Crystal morphology refers to the external appearance or shape of a crystal (Gk.

"#, form, shape). It will be discussed at the level of the appearance of the crystal, its habit (L. habitus, appearance) and the conformation of the overall polymer chain within the crystal, the macroconformation of the molecule. A selection of basic habits is given in Fig. 5.41. These terms and their later expansions should be used in the identification of crystal shapes.

Fig. 5.41

It is not surprising that macromolecules can assume fibrous habits with the long chains aligned parallel to the fiber axis as described in Sect. 5.2.6, but frequently they are also lamellar, with the chain close to normal to the surface of the lamella, as discussed in Sect.5.2.4. The names fibrous and lamellar habits have in addition to an indication of the shape of the crystal a connotation of flexibility. The isometric habit, i.e., crystals with close to equal dimensions in all directions are rare for the macromolecular crystals, but common for atoms and small molecules (see Sect. 5.2.7).

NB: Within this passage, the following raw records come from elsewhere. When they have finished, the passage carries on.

-- pv_equiv track=rewrite | github.com/HoloNirvana/Game-BLACKJACK | main.py | checkcards
-- ===== SOURCE A (Python) =====
-- def checkcards(hand):
--
--     ### Players score
--     score = sum(hand)
--     for card in hand:
--         if (score > 21) and (11 in hand):
--             score -= 10
--             hand.remove(11)
--             hand.append(1)
--     return (score)
-- ===== SOURCE B (Python) =====
-- def checkcards(hand):
--     ### Players score
--     score = sum(hand)
--     aces = hand.count(11)
--     # number of aces that must be downgraded: ceil((score-21)/10), clamped to [0, aces]
--     n = min(aces, max(0, -(-(score - 21) // 10)))
--     for _ in range(n):
--         hand.remove(11)
--         hand.append(1)
--     return score - 10 * n
-- ===== Notes on version B (the rewrite author's own statement) =====
-- stated objective: alternative
-- what changed: Replaces the len(hand)-step interleaved scan (test-and-convert once per original card) by a closed-form count: n = min(aces, ceil((score-21)/10)) computed arithmetically, then one mutation pass of exactly n remove/append steps and the result returned as score - 10*n.
import Mathlib
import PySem

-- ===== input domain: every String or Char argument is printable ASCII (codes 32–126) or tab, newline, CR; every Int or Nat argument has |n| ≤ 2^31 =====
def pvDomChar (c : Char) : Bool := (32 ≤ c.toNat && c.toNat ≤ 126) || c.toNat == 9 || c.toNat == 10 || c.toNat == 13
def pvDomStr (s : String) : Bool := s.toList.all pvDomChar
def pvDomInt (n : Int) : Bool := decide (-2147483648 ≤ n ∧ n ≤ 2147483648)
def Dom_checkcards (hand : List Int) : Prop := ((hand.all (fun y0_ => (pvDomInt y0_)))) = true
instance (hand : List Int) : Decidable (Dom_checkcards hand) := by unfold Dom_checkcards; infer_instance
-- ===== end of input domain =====

-- B replaces A's per-card scan by a closed-form conversion count; both Pythons mutate `hand`
-- identically (aces 11 removed, 1s appended) — the equivalence proved here is about the RETURN value.

-- ===== PORT A =====
-- Python's `for card in hand` runs exactly len(hand) iterations: remove(11)+append(1) keeps the
-- length constant, and `card` is never used; so the loop is fueled by the original length.
def checkcardsLoopA : Nat → List Int → Int → Int
  | 0, _, score => score
  | f + 1, h, score =>
    if score > 21 ∧ (11 : Int) ∈ h then
      checkcardsLoopA f (h.erase 11 ++ [1]) (score - 10)   -- hand.remove(11); hand.append(1)
    else
      checkcardsLoopA f h score

def checkcards (hand : List Int) : Int :=
  checkcardsLoopA hand.length hand hand.sum

-- ===== PORT B =====
def checkcards_alt (hand : List Int) : Int :=
  let score := hand.sum
  let aces : Int := PySem.List.count hand 11
  let n := min aces (max 0 (-(PySem.Int.floordiv (-(score - 21)) 10)))
  -- the mutation pass (n removes/appends) does not affect the returned value
  score - 10 * n

-- ===== PRECONDITION & SPEC =====
def Spec_checkcards (hand : List Int) (out : Int) : Prop := out = checkcards_alt hand
instance (hand : List Int) (out : Int) : Decidable (Spec_checkcards hand out) := by unfold Spec_checkcards; infer_instance

-- ===== CLAIM (what is proved, stated in full; the proofs are below) =====
def Claim_equal_checkcards : Prop := ∀ (hand : List Int), Dom_checkcards hand → Spec_checkcards hand (checkcards hand)

-- ===== LEMMAS AND PROOFS =====

lemma loopA_of_le (f : Nat) (h : List Int) (s : Int) (hs : s ≤ 21) :
    checkcardsLoopA f h s = s := by
  induction f with
  | zero => rfl
  | succ f ih =>
    rw [checkcardsLoopA, if_neg (fun hc => absurd hc.1 (by omega))]
    exact ih

lemma loopA_eq (f : Nat) (h : List Int) (s : Int) (hf : h.count 11 ≤ f) :
    checkcardsLoopA f h s
      = s - 10 * min ((h.count 11 : Int)) (max 0 ((s - 12) / 10)) := by
  induction f generalizing h s with
  | zero =>
    have h0 : h.count 11 = 0 := Nat.le_zero.mp hf
    rw [checkcardsLoopA, h0]
    push_cast
    omega
  | succ f ih =>
    by_cases hc : s > 21 ∧ (11 : Int) ∈ h
    · rw [checkcardsLoopA, if_pos hc]
      have hpos : 0 < h.count 11 := List.count_pos_iff.mpr hc.2
      have hcount : (h.erase 11 ++ [1]).count 11 = h.count 11 - 1 := by
        rw [List.count_append, List.count_erase_self]
        simp
      rw [ih _ _ (by omega)]
      rw [hcount]
      have hs21 := hc.1
      have hle : (1:Nat) ≤ h.count 11 := hpos
      push_cast [hcount, Nat.cast_sub hle]
      omega
    · rw [checkcardsLoopA, if_neg hc]
      by_cases hs : s ≤ 21
      · rw [loopA_of_le _ _ _ hs]
        have : (s - 12) / 10 ≤ 0 := by omega
        have hcn : (0:Int) ≤ (h.count 11 : Int) := by positivity
        omega
      · have hmem : (11 : Int) ∉ h := fun hm => hc ⟨by omega, hm⟩
        have h0 : h.count 11 = 0 := List.count_eq_zero.mpr hmem
        rw [ih _ _ (by omega), h0]

-- ===== VERDICT (by name: the statement is the Claim_ definition above) =====
theorem checkcards_spec : Claim_equal_checkcards := by
  intro hand _
  unfold Spec_checkcards checkcards checkcards_alt
  rw [loopA_eq _ _ _ (List.count_le_length)]
  rw [PySem.List.count_eq]
  simp only [PySem.Int.floordiv_eq_ediv_of_pos (b := 10) (by omega)]
  have hcn : (0:Int) ≤ (hand.count 11 : Int) := by positivity
  omega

5.2.2 Molecular Macroconformation

The macroconformation is a representation of the overall molecular shape, in contrast to the local conformations, discussed in Sect. 1.3.5 and describes the shape on a repeating unit scale (see also Appendix 14). In the description of crystals, the macroconformation must fit the crystal habit and it must be recognized that polymer crystals are usually small, so that the chain often extends beyond the crystal.